Microsoft serves first taste of Visual Studio 2019

Microsoft serves first taste of Visual Studio 2019

Microsoft has previewed Visual Studio 2019 and .NET Core 3.0 with a raft of changes and announced the open-sourcing of its Desktop Frameworks.

Along with the usual drive to speed and streamline the developer IDE “experience”, this latest update to the Visual Studio line will see Microsoft’s Visual Studio Live Share – announced a year ago for real-time collaboration – installed by default.

The goal of LiveShare is to permit team collaboration on the same code base in Visual Studio without needing to synchronise code or configure tools, settings or environments.

There’s a new pull-request system. This lets you run, review and debug pull requests without leaving the IDE. The system today supports Azure Repos but will be expanded to GitHub.
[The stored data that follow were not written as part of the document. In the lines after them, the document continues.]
theorem pvFlushB_fst (pairs : List (String × String)) (orun grun : List Char) :
    (pvFlushB pairs orun grun).1 = pairs ++ pvEmit orun grun := by
  by_cases h : orun = []
  · subst h; simp [pvFlushB, pvEmit_nil]
  · simp only [pvFlushB, pvEmit, if_neg (by simpa using h), ne_eq, h, not_false_eq_true, if_pos]
    split <;> simp

theorem pvF_run (t : List (Char × Char)) :
    pvF t = pvEmit ((t.takeWhile pvNe).map Prod.fst) ((t.takeWhile pvNe).map Prod.snd) ++
      pvF (t.dropWhile pvNe) := by
  match t with
  | [] => simp [pvF, pvEmit_nil]
  | (a, b) :: t' =>
    by_cases h : a = b
    · subst h
      have hne : pvNe (a, a) = false := by simp [pvNe]
      simp [pvF, List.takeWhile_cons, List.dropWhile_cons, hne, pvEmit_nil]
    · have hne : pvNe (a, b) = true := by simp [pvNe, h]
      simp [pvF, h, List.takeWhile_cons, List.dropWhile_cons, hne]

theorem pvH_eq_pvF (ps : List (Char × Char)) (ro rg : List Char) :
    pvH ro rg ps =
      pvEmit (ro ++ (ps.takeWhile pvNe).map Prod.fst) (rg ++ (ps.takeWhile pvNe).map Prod.snd) ++
        pvF (ps.dropWhile pvNe) := by
  induction ps generalizing ro rg with
  | nil => simp [pvH, pvF]
  | cons p t ih =>
    obtain ⟨a, b⟩ := p
    by_cases h : a = b
    · subst h
      have hne : pvNe (a, a) = false := by simp [pvNe]
      rw [show pvH ro rg ((a, a) :: t) = pvEmit ro rg ++ pvH [] [] t from by simp [pvH],
        ih, List.nil_append, List.nil_append, ← pvF_run]
      simp [List.takeWhile_cons, List.dropWhile_cons, hne, pvF]
    · have hne : pvNe (a, b) = true := by simp [pvNe, h]
      simp only [pvH, if_neg h, List.takeWhile_cons, hne, if_true, List.dropWhile_cons,
        List.map_cons]
      rw [ih]
      simp

theorem pvFoldB (ps : List (Char × Char)) (acc : List (String × String)) (ro rg : List Char)
    (hlen : ro.length = rg.length) :
    (pvFlushB (ps.foldl pvStepB (acc, ro, rg)).1 (ps.foldl pvStepB (acc, ro, rg)).2.1
        (ps.foldl pvStepB (acc, ro, rg)).2.2).1 = acc ++ pvH ro rg ps := by
  induction ps generalizing acc ro rg with
  | nil => simp [pvH, pvFlushB_fst]
  | cons p t ih =>
    obtain ⟨a, b⟩ := p
    by_cases h : a = b
    · subst h
      by_cases hro : ro = []
      · have hrg : rg = [] := by
          cases rg with
          | nil => rfl
          | cons x xs => subst hro; simp at hlen
        subst hro hrg
        have hstep : pvStepB (acc, ([] : List Char), ([] : List Char)) (a, a) = (acc, [], []) := by
          simp [pvStepB, pvFlushB]
        rw [List.foldl_cons, hstep, ih _ _ _ rfl]
        simp [pvH, pvEmit_nil]
      · have hstep : pvStepB (acc, ro, rg) (a, a) = (acc ++ pvEmit ro rg, [], []) := by
          simp only [pvStepB, if_pos rfl, pvFlushB, pvEmit, ne_eq, hro, not_false_eq_true, if_pos]
          split <;> simp
        rw [List.foldl_cons, hstep, ih _ _ _ rfl]
        simp [pvH]
    · have hstep : pvStepB (acc, ro, rg) (a, b) = (acc, ro ++ [a], rg ++ [b]) := by
        simp [pvStepB, h]
      rw [List.foldl_cons, hstep, ih _ _ _ (by simp [hlen])]
      simp [pvH, h]

theorem pvExtA_spec (cs1 cs2 : List Char) (n j : Nat) (hn : n = (cs1.zip cs2).length) :
    pvExtA cs1 cs2 n j = j + (((cs1.zip cs2).drop j).takeWhile pvNe).length := by
  fun_induction pvExtA with
  | case1 j h ih =>
    obtain ⟨hj, hne⟩ := h
    have hj1 : j < cs1.length := by simp [hn, List.length_zip] at hj; omega
    have hj2 : j < cs2.length := by simp [hn, List.length_zip] at hj; omega
    have hzj : j < (cs1.zip cs2).length := by omega
    have hdrop := List.drop_eq_getElem_cons hzj
    have hget : (cs1.zip cs2)[j] = (cs1[j], cs2[j]) := List.getElem_zip
    have hcne : cs1[j] ≠ cs2[j] := by
      intro hc
      apply hne
      simp [PySem.List.pyGet?_natCast, List.getElem?_eq_getElem, hj1, hj2, hc]
    have hpv : pvNe ((cs1.zip cs2)[j]) = true := by simp [pvNe, hget, hcne]
    rw [ih, hdrop, List.takeWhile_cons, hpv]
    simp; omega
  | case2 j h =>
    rcases Decidable.not_and_iff_or_not.mp h with hj | hne
    · have : (cs1.zip cs2).length ≤ j := by omega
      rw [List.drop_eq_nil_of_le this]
      simp
    · have hne' : PySem.List.pyGet? cs1 (j : Int) = PySem.List.pyGet? cs2 (j : Int) :=
        not_not.mp hne
      by_cases hj : j < n
      · have hj1 : j < cs1.length := by simp [hn, List.length_zip] at hj; omega
        have hj2 : j < cs2.length := by simp [hn, List.length_zip] at hj; omega
        have hzj : j < (cs1.zip cs2).length := by omega
        have hceq : cs1[j] = cs2[j] := by
          simpa [PySem.List.pyGet?_natCast, List.getElem?_eq_getElem, hj1, hj2] using hne'
        have hpv : pvNe ((cs1.zip cs2)[j]) = false := by
          simp [pvNe, List.getElem_zip, hceq]
        rw [List.drop_eq_getElem_cons hzj, List.takeWhile_cons, hpv]
        simp
      · have : (cs1.zip cs2).length ≤ j := by omega
        rw [List.drop_eq_nil_of_le this]
        simp

theorem pvGoA_spec (cs1 cs2 : List Char) (n i : Nat) (acc : List (String × String))
    (hn : n = (cs1.zip cs2).length) :
    pvGoA cs1 cs2 n i acc = acc ++ pvF ((cs1.zip cs2).drop i) := by
  have hbase : ∀ i acc, ¬ i < n → pvGoA cs1 cs2 n i acc = acc ++ pvF ((cs1.zip cs2).drop i) := by
    intro i acc hi
    rw [pvGoA, dif_neg hi, List.drop_eq_nil_of_le (by omega)]
    simp [pvF]
  have H : ∀ m i acc, n - i ≤ m → pvGoA cs1 cs2 n i acc = acc ++ pvF ((cs1.zip cs2).drop i) := by
    intro m
    induction m with
    | zero =>
      intro i acc hm
      exact hbase i acc (by omega)
    | succ m ih =>
      intro i acc hm
      by_cases hi : i < n
      · have hi1 : i < cs1.length := by simp [hn, List.length_zip] at hi; omega
        have hi2 : i < cs2.length := by simp [hn, List.length_zip] at hi; omega
        have hzi : i < (cs1.zip cs2).length := by omega
        by_cases heq : PySem.List.pyGet? cs1 (i : Int) = PySem.List.pyGet? cs2 (i : Int)
        · rw [pvGoA, dif_pos hi, dif_pos heq, ih (i + 1) acc (by omega)]
          have hceq : cs1[i] = cs2[i] := by
            simpa [PySem.List.pyGet?_natCast, List.getElem?_eq_getElem, hi1, hi2] using heq
          rw [List.drop_eq_getElem_cons hzi, List.getElem_zip]
          simp [pvF, hceq]
        · -- mismatch: the run starts at i
          have hjk := pvExtA_spec cs1 cs2 n i hn
          set tw := ((cs1.zip cs2).drop i).takeWhile pvNe with htwdef
          set k := tw.length with hkdef
          -- k ≥ 1: the head of drop i is a mismatching pair
          have hcne : cs1[i] ≠ cs2[i] := by
            intro hc
            exact heq (by simp [PySem.List.pyGet?_natCast, List.getElem?_eq_getElem, hi1, hi2, hc])
          have hhead : (cs1.zip cs2).drop i = (cs1[i], cs2[i]) :: (cs1.zip cs2).drop (i + 1) := by
            rw [List.drop_eq_getElem_cons hzi, List.getElem_zip]
          have hk1 : 1 ≤ k := by
            rw [hkdef, htwdef, hhead, List.takeWhile_cons, show pvNe (cs1[i], cs2[i]) = true from by simp [pvNe, hcne]]
            simp
          have hkb : k ≤ (cs1.zip cs2).length - i := by
            have := (List.takeWhile_prefix (p := pvNe) (l := (cs1.zip cs2).drop i)).length_le
            rw [← htwdef] at this
            simp only [List.length_drop] at this
            omega
          have hzlen : (cs1.zip cs2).length = min cs1.length cs2.length := List.length_zip ..
          -- takeWhile / dropWhile as take / drop
          have htw : tw = ((cs1.zip cs2).drop i).take k := by
            conv_rhs => rw [← List.takeWhile_append_dropWhile (p := pvNe) (l := (cs1.zip cs2).drop i)]
            rw [← htwdef, List.take_left' rfl]
          have hdw : ((cs1.zip cs2).drop i).dropWhile pvNe = (cs1.zip cs2).drop (i + k) := by
            have h1 : tw ++ ((cs1.zip cs2).drop i).dropWhile pvNe = (cs1.zip cs2).drop i := by
              rw [htwdef]; exact List.takeWhile_append_dropWhile
            have h2 := congrArg (List.drop k) h1
            rw [List.drop_left' hkdef.symm] at h2
            rw [h2, List.drop_drop]
          have hzip_drop : (cs1.zip cs2).drop i = (cs1.drop i).zip (cs2.drop i) := by
            simp [List.zip, List.drop_zipWith]
          have hzip_take : ((cs1.drop i).zip (cs2.drop i)).take k
              = ((cs1.drop i).take k).zip ((cs2.drop i).take k) := by
            simp [List.zip, List.take_zipWith]
          have hlen1 : ((cs1.drop i).take k).length = k := by
            simp [List.length_take, List.length_drop]; omega
          have hlen2 : ((cs2.drop i).take k).length = k := by
            simp [List.length_take, List.length_drop]; omega
          have hmap1 : tw.map Prod.fst = (cs1.drop i).take k := by
            rw [htw, hzip_drop, hzip_take]
            exact List.map_fst_zip (le_of_eq (hlen1.trans hlen2.symm))
          have hmap2 : tw.map Prod.snd = (cs2.drop i).take k := by
            rw [htw, hzip_drop, hzip_take]
            exact List.map_snd_zip (le_of_eq (hlen2.trans hlen1.symm))
          have hslice1 : PySem.List.slice cs1 (some (i : Int)) (some ((i + k : Nat) : Int))
              = (cs1.drop i).take k := by
            rw [PySem.List.slice_natCast, show i + k - i = k from by omega]
          have hslice2 : PySem.List.slice cs2 (some (i : Int)) (some ((i + k : Nat) : Int))
              = (cs2.drop i).take k := by
            rw [PySem.List.slice_natCast, show i + k - i = k from by omega]
          rw [pvGoA, dif_pos hi, dif_neg heq]
          simp only [hjk, hslice1, hslice2]
          rw [ih (i + k) _ (by omega)]
          conv_rhs => rw [pvF_run ((cs1.zip cs2).drop i)]
          rw [← htwdef, hdw, hmap1, hmap2]
          simp only [pvEmit]
          split <;> simp
      · exact hbase i acc hi
  exact H (n - i) i acc le_rfl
IntelliCode, introduced by Microsoft in May, has been extended from C# to work with C++ and XAML. This IntelliSense for the AI generation will recommend APIs as you type based on the context of your code. Recommendations come thanks to a Machine-Learning model that’s been trained on thousands of public code bases and that uses 2,000 GitHub repos.

Microsoft has also released a preview of .NET Core 3.0. The update brings WPF and Windows Forms frameworks and Fluent styling from the Windows UI XAML Library (WinUI).

Finally, open source has come to the core. Microsoft’s WPF, Windows Forms and WinUI have been opened up, meaning Microsoft will now accept community contributions for these core desktop frameworks. The WPF and Windows Forms projects will live under the .NET Foundation, whose membership has been expanded to include Pivotal, Progress Telerik and Insight.

The announcements were made at Microsoft’s Connect() 2018 conference.